Tijdgebrek oorzaak vertrek raadsleden

9 juli 2002

Gebrek aan tijd is een van de belangrijkste motieven voor gemeenteraadsleden om te stoppen met het raadswerk. Met name de combinatie van het raadswerk met baan en zorgtaken thuis wordt door mannen zowel als vrouwen als problematisch ervaren. Dat blijkt uit het rapport Afscheid van de raad dat minister De Vries van Binnenlandse Zaken en Koninkrijksrelaties vandaag naar de Tweede Kamer heeft gestuurd.

---

Tijdgebrek is een belangrijke reden te stoppen als gemeenteraadslid. Dat geldt voor 22% van de mannelijke raadsleden en voor 31% van de vrouwelijke raadsleden. Doordat het raadslidmaatschap een nevenfunctie is, ervaart men in de combinatie met andere bezigheden als betaalde arbeid of gezin een knelpunt. De combinatie van een betaalde baan en het raadslidmaatschap ervaren mannen en vrouwen in gelijke mate als probleem (11% ). Wel geven vrouwelijke raadsleden meer aan de combinatie met zorgtaken als knelpunt te ervaren: 14% van de vrouwen tegenover 8% van de mannen. Een derde van de ex-raadsleden is van mening dat er niet efficiënt gewerkt wordt in de gemeenteraad. Men ervaart het raadslidmaatschap in meerderheid als een waardevolle ervaring.

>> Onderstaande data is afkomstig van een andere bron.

-- pv_equiv track=rewrite | github.com/baditaflorin/ServerClaw | scripts/neko_tool.py | next_available_port
-- ===== SOURCE A (Python) =====
-- from typing import Any
--
-- BASE_TCP_PORT: int = 8080
--
-- def _used_tcp_ports(instances: dict[str, dict[str, Any]]) -> set[int]:
--     return {int(cfg["port"]) for cfg in instances.values()}
--
-- def next_available_port(instances: dict[str, dict[str, Any]], override: int | None = None) -> int:
--     """Return the next available TCP port, optionally honouring an override."""
--     if override is not None:
--         return override
--     used = _used_tcp_ports(instances)
--     port = BASE_TCP_PORT
--     while port in used:
--         port += 1
--     return port
-- ===== SOURCE B (Python) =====
-- from typing import Any
--
-- BASE_TCP_PORT: int = 8080
--
-- def next_available_port(instances: dict[str, dict[str, Any]], override: int | None = None) -> int:
--     """Return the next available TCP port, optionally honouring an override."""
--     if override is not None:
--         return override
--     ports = sorted(int(cfg["port"]) for cfg in instances.values())
--     candidate = BASE_TCP_PORT
--     for p in ports:
--         if p < candidate:
--             continue
--         if p == candidate:
--             candidate += 1
--         else:
--             break
--     return candidate
-- ===== Notes on version B (the rewrite author's own statement) =====
-- stated objective: alternative
-- what changed: Replaced the set-membership upward probe loop with a sort of the used ports followed by a single-pass gap walk (skip below candidate, advance on equality, break on the first gap).
import Mathlib
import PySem

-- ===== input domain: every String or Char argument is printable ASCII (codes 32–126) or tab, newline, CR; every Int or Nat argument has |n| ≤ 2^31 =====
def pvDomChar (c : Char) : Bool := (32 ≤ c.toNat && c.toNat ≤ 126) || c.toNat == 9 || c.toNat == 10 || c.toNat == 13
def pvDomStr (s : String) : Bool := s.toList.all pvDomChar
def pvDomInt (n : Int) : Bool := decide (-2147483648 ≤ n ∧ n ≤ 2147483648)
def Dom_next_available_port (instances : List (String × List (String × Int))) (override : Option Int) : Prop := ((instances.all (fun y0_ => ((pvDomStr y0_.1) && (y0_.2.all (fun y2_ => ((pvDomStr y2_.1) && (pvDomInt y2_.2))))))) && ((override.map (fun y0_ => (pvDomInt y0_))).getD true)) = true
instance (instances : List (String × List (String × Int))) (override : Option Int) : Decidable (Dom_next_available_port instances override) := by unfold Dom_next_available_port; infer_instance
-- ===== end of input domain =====

-- B replaces A's set-membership upward probe with a sort of the used ports and a single-pass gap walk (alternative decomposition, not claimed faster).

-- ===== PORT A =====
-- _used_tcp_ports: the values() of each instance config looked up at "port" (int() on an int is the identity), collected as a set
def pvPorts (instances : List (String × List (String × Int))) : List Int :=
  instances.map (fun kv => (PySem.Dict.mk kv.2).getD "port" 0)  -- getD total form: Pre_ guarantees the key is present (else Python raises KeyError)

-- the 'while port in used: port += 1' loop; fuel (used.length + 1) strictly exceeds the number of iterations, which is ≤ |used| since used has no duplicates
def pvScanA (used : PySem.Set Int) (port : Int) : Nat → Int
  | 0 => port
  | f + 1 => if PySem.Set.contains used port then pvScanA used (port + 1) f else port

def next_available_port (instances : List (String × List (String × Int))) (override : Option Int) : Int :=
  match override with
  | some o => o
  | none =>
    let used := PySem.Set.ofList (pvPorts instances)
    pvScanA used 8080 (used.length + 1)

-- ===== PORT B =====
-- the for-loop over the sorted used ports: skip below candidate, advance on equality, break on the first gap
def pvWalkB (ports : List Int) (cand : Int) : Int :=
  match ports with
  | [] => cand
  | p :: rest =>
    if p < cand then pvWalkB rest cand
    else if p = cand then pvWalkB rest (cand + 1)
    else cand

def next_available_port_alt (instances : List (String × List (String × Int))) (override : Option Int) : Int :=
  match override with
  | some o => o
  | none =>
    pvWalkB (PySem.List.sorted (instances.map (fun kv => (PySem.Dict.mk kv.2).getD "port" 0)) (fun x => x) false) 8080

-- ===== PRECONDITION & SPEC =====
-- Pre_ excludes exactly the inputs where override is absent and some instance config lacks the key "port", on which Python A raises KeyError
def Pre_next_available_port (instances : List (String × List (String × Int))) (override : Option Int) : Prop :=
  override = none → ∀ kv ∈ instances, (PySem.Dict.mk kv.2).contains "port" = true
instance (instances : List (String × List (String × Int))) (override : Option Int) : Decidable (Pre_next_available_port instances override) := by unfold Pre_next_available_port; infer_instance
def pvWitness_next_available_port : (List (String × List (String × Int))) × Option Int :=
  ([("neko1", [("port", 8080)]), ("neko2", [("port", 8081)])], none)

def Spec_next_available_port (instances : List (String × List (String × Int))) (override : Option Int) (out : Int) : Prop := out = next_available_port_alt instances override
instance (instances : List (String × List (String × Int))) (override : Option Int) (out : Int) : Decidable (Spec_next_available_port instances override out) := by unfold Spec_next_available_port; infer_instance

-- ===== CLAIM (what is proved, stated in full; the proofs are below) =====
def Claim_equal_next_available_port : Prop := ∀ (instances : List (String × List (String × Int))) (override : Option Int), Dom_next_available_port instances override → Pre_next_available_port instances override → Spec_next_available_port instances override (next_available_port instances override)

-- ===== LEMMAS AND PROOFS =====

-- consuming a present element strictly shrinks the tail-filter
lemma pvFilter_aux (t : List Int) (port : Int) :
    (t.filter (fun x => decide (port + 1 ≤ x))).length ≤ (t.filter (fun x => decide (port ≤ x))).length :=
  (List.monotone_filter_right t (by intro x hx; simp at hx ⊢; omega)).length_le

lemma pvFilter_lt (used : List Int) (port : Int) (h : port ∈ used) :
    (used.filter (fun x => decide (port + 1 ≤ x))).length < (used.filter (fun x => decide (port ≤ x))).length := by
  induction used with
  | nil => simp at h
  | cons a t ih =>
    simp only [List.filter_cons]
    rcases List.mem_cons.mp h with rfl | ha
    · have hle := pvFilter_aux t port
      simp only [decide_eq_true_eq]
      rw [if_neg (by omega), if_pos (by omega)]
      simp only [List.length_cons]; omega
    · have hlt := ih ha
      by_cases hc1 : port + 1 ≤ a
      · rw [if_pos (by simpa using hc1), if_pos (by simp; omega)]
        simp only [List.length_cons]; omega
      · by_cases hc2 : port ≤ a
        · rw [if_neg (by simpa using hc1), if_pos (by simpa using hc2)]
          simp only [List.length_cons]; omega
        · rw [if_neg (by simpa using hc1), if_neg (by simpa using hc2)]
          exact hlt

-- the while-loop returns the least port ≥ start that is not used, given enough fuel
lemma pvScanA_spec (used : PySem.Set Int) (port : Int) (fuel : Nat)
    (hf : (used.filter (fun x => decide (port ≤ x))).length < fuel) :
    port ≤ pvScanA used port fuel ∧ pvScanA used port fuel ∉ used ∧
      ∀ q, port ≤ q → q < pvScanA used port fuel → q ∈ used := by
  induction fuel generalizing port with
  | zero => omega
  | succ f ih =>
    by_cases hmem : port ∈ used
    · have heq : pvScanA used port (f + 1) = pvScanA used (port + 1) f := by
        simp [pvScanA, PySem.Set.contains, hmem]
      have hf' : (used.filter (fun x => decide (port + 1 ≤ x))).length < f := by
        have := pvFilter_lt used port hmem; omega
      obtain ⟨h1, h2, h3⟩ := ih (port + 1) hf'
      rw [heq]
      refine ⟨by omega, h2, ?_⟩
      intro q hq1 hq2
      rcases eq_or_lt_of_le hq1 with rfl | hlt
      · exact hmem
      · exact h3 q (by omega) hq2
    · have heq : pvScanA used port (f + 1) = port := by
        simp [pvScanA, PySem.Set.contains, hmem]
      rw [heq]
      exact ⟨le_refl _, hmem, by intro q h1 h2; omega⟩

-- the sorted gap walk returns the least value ≥ cand absent from the list
lemma pvWalkB_spec (ports : List Int) (cand : Int) (hs : ports.Pairwise (· ≤ ·)) :
    cand ≤ pvWalkB ports cand ∧ pvWalkB ports cand ∉ ports ∧
      ∀ q, cand ≤ q → q < pvWalkB ports cand → q ∈ ports := by
  induction ports generalizing cand with
  | nil => simp [pvWalkB]
  | cons p rest ih =>
    obtain ⟨hp, ht⟩ := List.pairwise_cons.mp hs
    by_cases h1 : p < cand
    · obtain ⟨a1, a2, a3⟩ := ih cand ht
      refine ⟨by simpa [pvWalkB, h1] using a1, ?_, ?_⟩
      · simp only [pvWalkB, if_pos h1, List.mem_cons]
        rintro (rfl | hr)
        · omega
        · exact a2 hr
      · intro q hq1 hq2
        simp only [pvWalkB, if_pos h1] at hq2
        exact List.mem_cons_of_mem _ (a3 q hq1 hq2)
    · by_cases h2 : p = cand
      · obtain ⟨a1, a2, a3⟩ := ih (cand + 1) ht
        refine ⟨by simp [pvWalkB, h2]; omega, ?_, ?_⟩
        · simp only [pvWalkB, if_neg h1, if_pos h2, List.mem_cons]
          rintro (rfl | hr)
          · omega
          · exact a2 hr
        · intro q hq1 hq2
          simp only [pvWalkB, if_neg h1, if_pos h2] at hq2 ⊢
          rcases eq_or_lt_of_le hq1 with rfl | hlt
          · exact List.mem_cons.mpr (Or.inl h2.symm)
          · exact List.mem_cons_of_mem _ (a3 q (by omega) hq2)
      · refine ⟨by simp [pvWalkB, h1, h2], ?_, ?_⟩
        · simp only [pvWalkB, if_neg h1, if_neg h2, List.mem_cons]
          rintro (rfl | hr)
          · exact h2 rfl
          · exact absurd (hp _ hr) (by omega)
        · intro q hq1 hq2
          simp [pvWalkB, h1, h2] at hq2; omega

-- the least-free-port characterisation is unique
lemma pvUniq {P : Int → Prop} {base r1 r2 : Int}
    (h1 : base ≤ r1 ∧ ¬ P r1 ∧ ∀ q, base ≤ q → q < r1 → P q)
    (h2 : base ≤ r2 ∧ ¬ P r2 ∧ ∀ q, base ≤ q → q < r2 → P q) : r1 = r2 := by
  rcases lt_trichotomy r1 r2 with h | h | h
  · exact absurd (h2.2.2 r1 h1.1 h) h1.2.1
  · exact h
  · exact absurd (h1.2.2 r2 h2.1 h) h2.2.1

-- ===== VERDICT (by name: the statement is the Claim_ definition above) =====
theorem next_available_port_spec : Claim_equal_next_available_port := by
  intro instances override _ _
  unfold Spec_next_available_port next_available_port next_available_port_alt
  match override with
  | some o => rfl
  | none =>
    simp only
    set l := pvPorts instances with hl
    have hA := pvScanA_spec (PySem.Set.ofList l) 8080 ((PySem.Set.ofList l).length + 1)
      (by have := List.length_filter_le (fun x => decide ((8080:Int) ≤ x)) (PySem.Set.ofList l); omega)
    have hB := pvWalkB_spec (PySem.List.sorted l (fun x => x) false) 8080
      (PySem.List.sorted_pairwise l (fun x => x))
    -- same membership predicate on both sides
    have hmem : ∀ q : Int, q ∈ PySem.Set.ofList l ↔ q ∈ PySem.List.sorted l (fun x => x) false := by
      intro q
      rw [PySem.Set.mem_ofList, PySem.List.mem_sorted]
    refine pvUniq (P := fun q => q ∈ PySem.List.sorted l (fun x => x) false) ?_ hB
    obtain ⟨a1, a2, a3⟩ := hA
    exact ⟨a1, fun hc => a2 ((hmem _).mpr hc), fun q hq1 hq2 => (hmem _).mp (a3 q hq1 hq2)⟩
-- first / last index helpers (as the B port computes them)
def pvFi (l : List Char) (c : Char) : Nat := (List.idxOf? c l).getD 0
def pvLi (l : List Char) (c : Char) : Nat := l.length - 1 - (List.idxOf? c l.reverse).getD 0

lemma pv_dictA (l : List Char) :
    (PySem.List.pyRange 1 (l.length : Int)).foldl
      (fun d i =>
        if PySem.List.pyGetD l (i - 1) ' ' ≠ PySem.List.pyGetD l i ' ' then
          PySem.Dict.modify d (PySem.List.pyGetD l i ' ') 0 (· + 1)
        else d)
      (PySem.Dict.modify PySem.Dict.empty (PySem.List.pyGetD l 0 ' ') 0 (· + 1))
    = PySem.Dict.counter (pvHeads l) := by
  rw [PySem.Dict.counter_eq_foldl, pvHeads, List.foldl_cons, List.foldl_map,
    PySem.List.foldl_ite_eq_foldl_filter
      (p := fun i => PySem.List.pyGetD l (i - 1) ' ' ≠ PySem.List.pyGetD l i ' ')
      (f := fun d i => PySem.Dict.modify d (PySem.List.pyGetD l i ' ') 0 (· + 1))]

lemma pv_count_heads (l : List Char) (c : Char) (h : l ≠ []) :
    List.count c (pvHeads l) = pvNRuns l c := by
  obtain ⟨m, hm⟩ : ∃ m, l.length = m + 1 :=
    ⟨l.length - 1, by have := List.length_pos_iff.mpr h; omega⟩
  rw [pvHeads, pvNRuns, List.count_cons, List.count_eq_countP, List.countP_map,
    List.countP_filter, PySem.List.pyRange_one, List.countP_map, hm,
    List.range_succ_eq_map, List.countP_cons]
  have h1 : (((m+1 : Nat) : Int) - 1).toNat = m := by omega
  rw [h1, List.countP_map]
  have hcongr : ∀ k : Nat,
      ((fun a =>
            ((fun x => x == c) ∘ fun i => PySem.List.pyGetD l i ' ') a &&
              decide (PySem.List.pyGetD l (a - 1) ' ' ≠ PySem.List.pyGetD l a ' ')) ∘
          fun k : Nat => (1:Int) + ↑k) k
      = (pvRS l c ∘ Nat.succ) k := by
    intro k
    have e1 : (1 : Int) + (k : Int) = ((k+1 : Nat) : Int) := by push_cast; ring
    have e2 : ((k+1 : Nat) : Int) - 1 = ((k : Nat) : Int) := by push_cast; ring
    simp only [Function.comp, e1, e2]
    simp only [PySem.List.pyGetD_natCast, pvRS, Nat.succ_eq_add_one, Nat.add_sub_cancel]
    by_cases hc : l.getD (k+1) ' ' = c
    · by_cases hp : l.getD k ' ' = c
      · rw [hc, hp]; simp
      · rw [hc]; simp
    · have hc' : l[k+1]?.getD ' ' ≠ c := by simpa [List.getD] using hc
      simp [List.getD, hc']
  rw [List.countP_congr (fun x _ => by rw [hcongr x])]  -- align both countP
  have h0 : pvRS l c 0 = (PySem.List.pyGetD l 0 ' ' == c) := by
    rw [pvRS, PySem.List.pyGetD_ofNat']
    by_cases hc : l.getD 0 ' ' = c
    · rw [hc]; simp
    · simp [List.getD] at hc
      simp [List.getD, hc]
  rw [h0]

lemma pv_fi_spec (l : List Char) (c : Char) (h : c ∈ l) :
    pvFi l c < l.length ∧ l.getD (pvFi l c) ' ' = c ∧ ∀ j, j < pvFi l c → l.getD j ' ' ≠ c := by
  obtain ⟨i, hi⟩ := Option.isSome_iff_exists.mp (List.isSome_idxOf?.mpr h)
  obtain ⟨hlt, hget, hmin⟩ := List.idxOf?_eq_some_iff.mp hi
  have hfi : pvFi l c = i := by simp [pvFi, hi]
  refine ⟨by omega, ?_, ?_⟩
  · rw [hfi, List.getD_eq_getElem l ' ' hlt]; exact hget
  · intro j hj
    rw [hfi] at hj
    rw [List.getD_eq_getElem l ' ' (by omega)]
    exact hmin j hj

lemma pv_nruns_pos (l : List Char) (c : Char) : 0 < pvNRuns l c ↔ c ∈ l := by
  rw [pvNRuns, List.countP_pos_iff]
  constructor
  · rintro ⟨a, ha, hr⟩
    rw [List.mem_range] at ha
    rw [pvRS] at hr
    simp only [decide_eq_true_eq] at hr
    rw [List.getD_eq_getElem l ' ' ha] at hr
    exact hr.1 ▸ List.getElem_mem ha
  · intro hc
    obtain ⟨hfin, hfic, hfimin⟩ := pv_fi_spec l c hc
    refine ⟨pvFi l c, List.mem_range.mpr hfin, ?_⟩
    rw [pvRS]
    simp only [decide_eq_true_eq]
    refine ⟨hfic, ?_⟩
    rcases Nat.eq_zero_or_pos (pvFi l c) with h0 | h0
    · exact Or.inl h0
    · exact Or.inr (hfimin (pvFi l c - 1) (by omega))
theorem bPrefCount_mono (ip_list : List (List Int)) (a b : Int) (h0 : 0 ≤ a) (hab : a ≤ b) :
    bPrefCount ip_list a ≤ bPrefCount ip_list b := by
  rw [bPrefCount, bPrefCount, PySem.List.len_eq, PySem.List.len_eq]
  have hmap : ip_list.map (fun ip => ip.take (a + 1).toNat)
      = (ip_list.map (fun ip => ip.take (b + 1).toNat)).map (fun ys => ys.take (a + 1).toNat) := by
    rw [List.map_map]
    apply List.map_congr_left
    intro ip _
    simp only [Function.comp]
    rw [List.take_take, min_eq_left (by omega)]
  rw [hmap]
  exact_mod_cast ofList_length_map_le _ _

theorem bMaskedCount_mono (ip_list : List (List Int)) (i : Int)
    (hpre : ∀ ip ∈ ip_list, i.toNat ≤ ip.length)
    (a b : Int) (h0 : 0 ≤ a) (hab : a ≤ b) :
    bMaskedCount ip_list i a ≤ bMaskedCount ip_list i b := by
  rw [bMaskedCount, bMaskedCount, PySem.List.len_eq, PySem.List.len_eq]
  have hmap : ip_list.map (fun ip =>
        ip.take i.toNat ++ [PySem.Int.band ((PySem.List.pyGet? ip i).getD 0) (bBlock a)])
      = (ip_list.map (fun ip =>
        ip.take i.toNat ++ [PySem.Int.band ((PySem.List.pyGet? ip i).getD 0) (bBlock b)])).map
        (fun ys => ys.take i.toNat ++ [PySem.Int.band (ys.getD i.toNat 0) (bBlock a)]) := by
    rw [List.map_map]
    apply List.map_congr_left
    intro ip hip
    simp only [Function.comp]
    have hlen : (ip.take i.toNat).length = i.toNat := by
      rw [List.length_take]
      have := hpre ip hip
      omega
    rw [List.take_left' hlen, List.getD_eq_getElem?_getD,
        List.getElem?_append_right (ge_of_eq hlen.symm), hlen, Nat.sub_self]
    simp only [List.getElem?_cons_zero, Option.getD_some]
    rw [bBlock_eq_pow, bBlock_eq_pow,
        band_absorb _ (7 - a).toNat (7 - b).toNat (by omega) (by omega)]
  rw [hmap]
  exact_mod_cast ofList_length_map_le _ _

-- binary-search correctness for a monotone predicate on [0, hi0]
theorem bLowest_go (pred : Int → Bool) (hi0 : Int)
    (mono : ∀ a b : Int, 0 ≤ a → a ≤ b → b ≤ hi0 → pred a = true → pred b = true) :
    ∀ (fuel : Nat) (lo hi ans : Int),
      hi + 1 - lo ≤ (fuel : Int) → 0 ≤ lo → hi ≤ hi0 →
      (∀ L, 0 ≤ L → L < lo → pred L = false) →
      ((ans = -1 ∧ hi = hi0) ∨ (0 ≤ ans ∧ ans ≤ hi0 ∧ ans = hi + 1 ∧ pred ans = true)) →
      ((bLowest pred fuel lo hi ans = -1 ∧ ∀ L, 0 ≤ L → L ≤ hi0 → pred L = false)
       ∨ (∃ L, bLowest pred fuel lo hi ans = L ∧ 0 ≤ L ∧ L ≤ hi0 ∧ pred L = true
          ∧ ∀ L', 0 ≤ L' → L' < L → pred L' = false)) := by
  intro fuel
  induction fuel with
  | zero =>
    intro lo hi ans hfuel hlo hhi hbelow hinv
    simp only [bLowest]
    rcases hinv with ⟨rfl, rfl⟩ | ⟨h0, h1, h2, h3⟩
    · exact Or.inl ⟨rfl, fun L hL0 hL1 => hbelow L hL0 (by omega)⟩
    · exact Or.inr ⟨ans, rfl, h0, h1, h3, fun L' hL0 hL1 => hbelow L' hL0 (by omega)⟩
  | succ fuel ih =>
    intro lo hi ans hfuel hlo hhi hbelow hinv
    simp only [bLowest]
    by_cases hlh : lo ≤ hi
    · rw [if_pos hlh]
      have hmid := PySem.Int.floordiv_two_mid_bounds hlh
      set mid := PySem.Int.floordiv (lo + hi) 2 with hmiddef
      by_cases hp : pred mid = true
      · rw [if_pos hp]
        exact ih lo (mid - 1) mid (by omega) hlo (by omega) hbelow
          (Or.inr ⟨by omega, by omega, by omega, hp⟩)
      · rw [if_neg hp]
        apply ih (mid + 1) hi ans (by omega) (by omega) hhi
        · intro L hL0 hL1
          by_cases hLlo : L < lo
          · exact hbelow L hL0 hLlo
          · rcases Bool.eq_false_or_eq_true (pred L) with h | h
            · exact absurd (mono L mid hL0 (by omega) (by omega) h) hp
            · exact h
        · exact hinv
    · rw [if_neg hlh]
      rcases hinv with ⟨rfl, rfl⟩ | ⟨h0, h1, h2, h3⟩
      · exact Or.inl ⟨rfl, fun L hL0 hL1 => hbelow L hL0 (by omega)⟩
      · exact Or.inr ⟨ans, rfl, h0, h1, h3, fun L' hL0 hL1 => hbelow L' hL0 (by omega)⟩

theorem bLowest_spec (pred : Int → Bool) (hi0 : Int)
    (mono : ∀ a b : Int, 0 ≤ a → a ≤ b → b ≤ hi0 → pred a = true → pred b = true)
    (fuel : Nat) (hfuel : hi0 + 1 ≤ (fuel : Int)) :
    (bLowest pred fuel 0 hi0 (-1) = -1 ∧ ∀ L, 0 ≤ L → L ≤ hi0 → pred L = false)
    ∨ (∃ L, bLowest pred fuel 0 hi0 (-1) = L ∧ 0 ≤ L ∧ L ≤ hi0 ∧ pred L = true
        ∧ ∀ L', 0 ≤ L' → L' < L → pred L' = false) :=
  bLowest_go pred hi0 mono fuel 0 hi0 (-1) (by omega) le_rfl le_rfl
    (fun L h1 h2 => absurd (lt_of_le_of_lt h1 h2) (lt_irrefl 0)) (Or.inl ⟨rfl, rfl⟩)

theorem pref_bridge (ip_list : List (List Int)) (k : Nat) :
    pvDistinctPrefixes ip_list (k + 1) = bPrefCount ip_list (k : Int) := by
  rw [pvDistinctPrefixes, bPrefCount, PySem.List.dedup_eq_ofList,
      show ((k : Int) + 1).toNat = k + 1 by omega]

Eén op de vier raadsleden (25%) keert na verkiezingen niet terug in de raad. De helft daarvan heeft te kennen gegeven één periode genoeg te vinden en heeft zich niet kandidaat gesteld. 25% is op eigen verzoek op een niet verkiesbare plaats gezet en een kleine 4% werd tegen hun zin op een onverkiesbare plaats gezet. Zon 17% kwam door zetelverlies niet meer terug in de raad. Eén op de acht raadsleden (12%) is in de periode 1998-2001 voortijdig afgetreden.

Het aandeel vrouwen in de lokale politiek ligt al jaren rond de 20%. Het stabiele aandeel vrouwelijke politici wordt verklaard uit het zogenaamde draaideureffect. Er komen wel vrouwen bij, maar zij vertrekken ook weer relatief snel, hetzij tussentijds, hetzij na één periode als raadslid.

Uit het onderzoek is ook gebleken dat relatief meer allochtone raadsleden tussentijds opstappen en korter in de raad zitten. Wat uitstroommotieven betreft verschillen allochtone en autochtone ex-raadsleden niet veel van elkaar.

Eenzelfde onderzoek is gedaan naar de uitstroommotieven van statenleden. De conclusies van dit onderzoek zijn grotendeels identiek.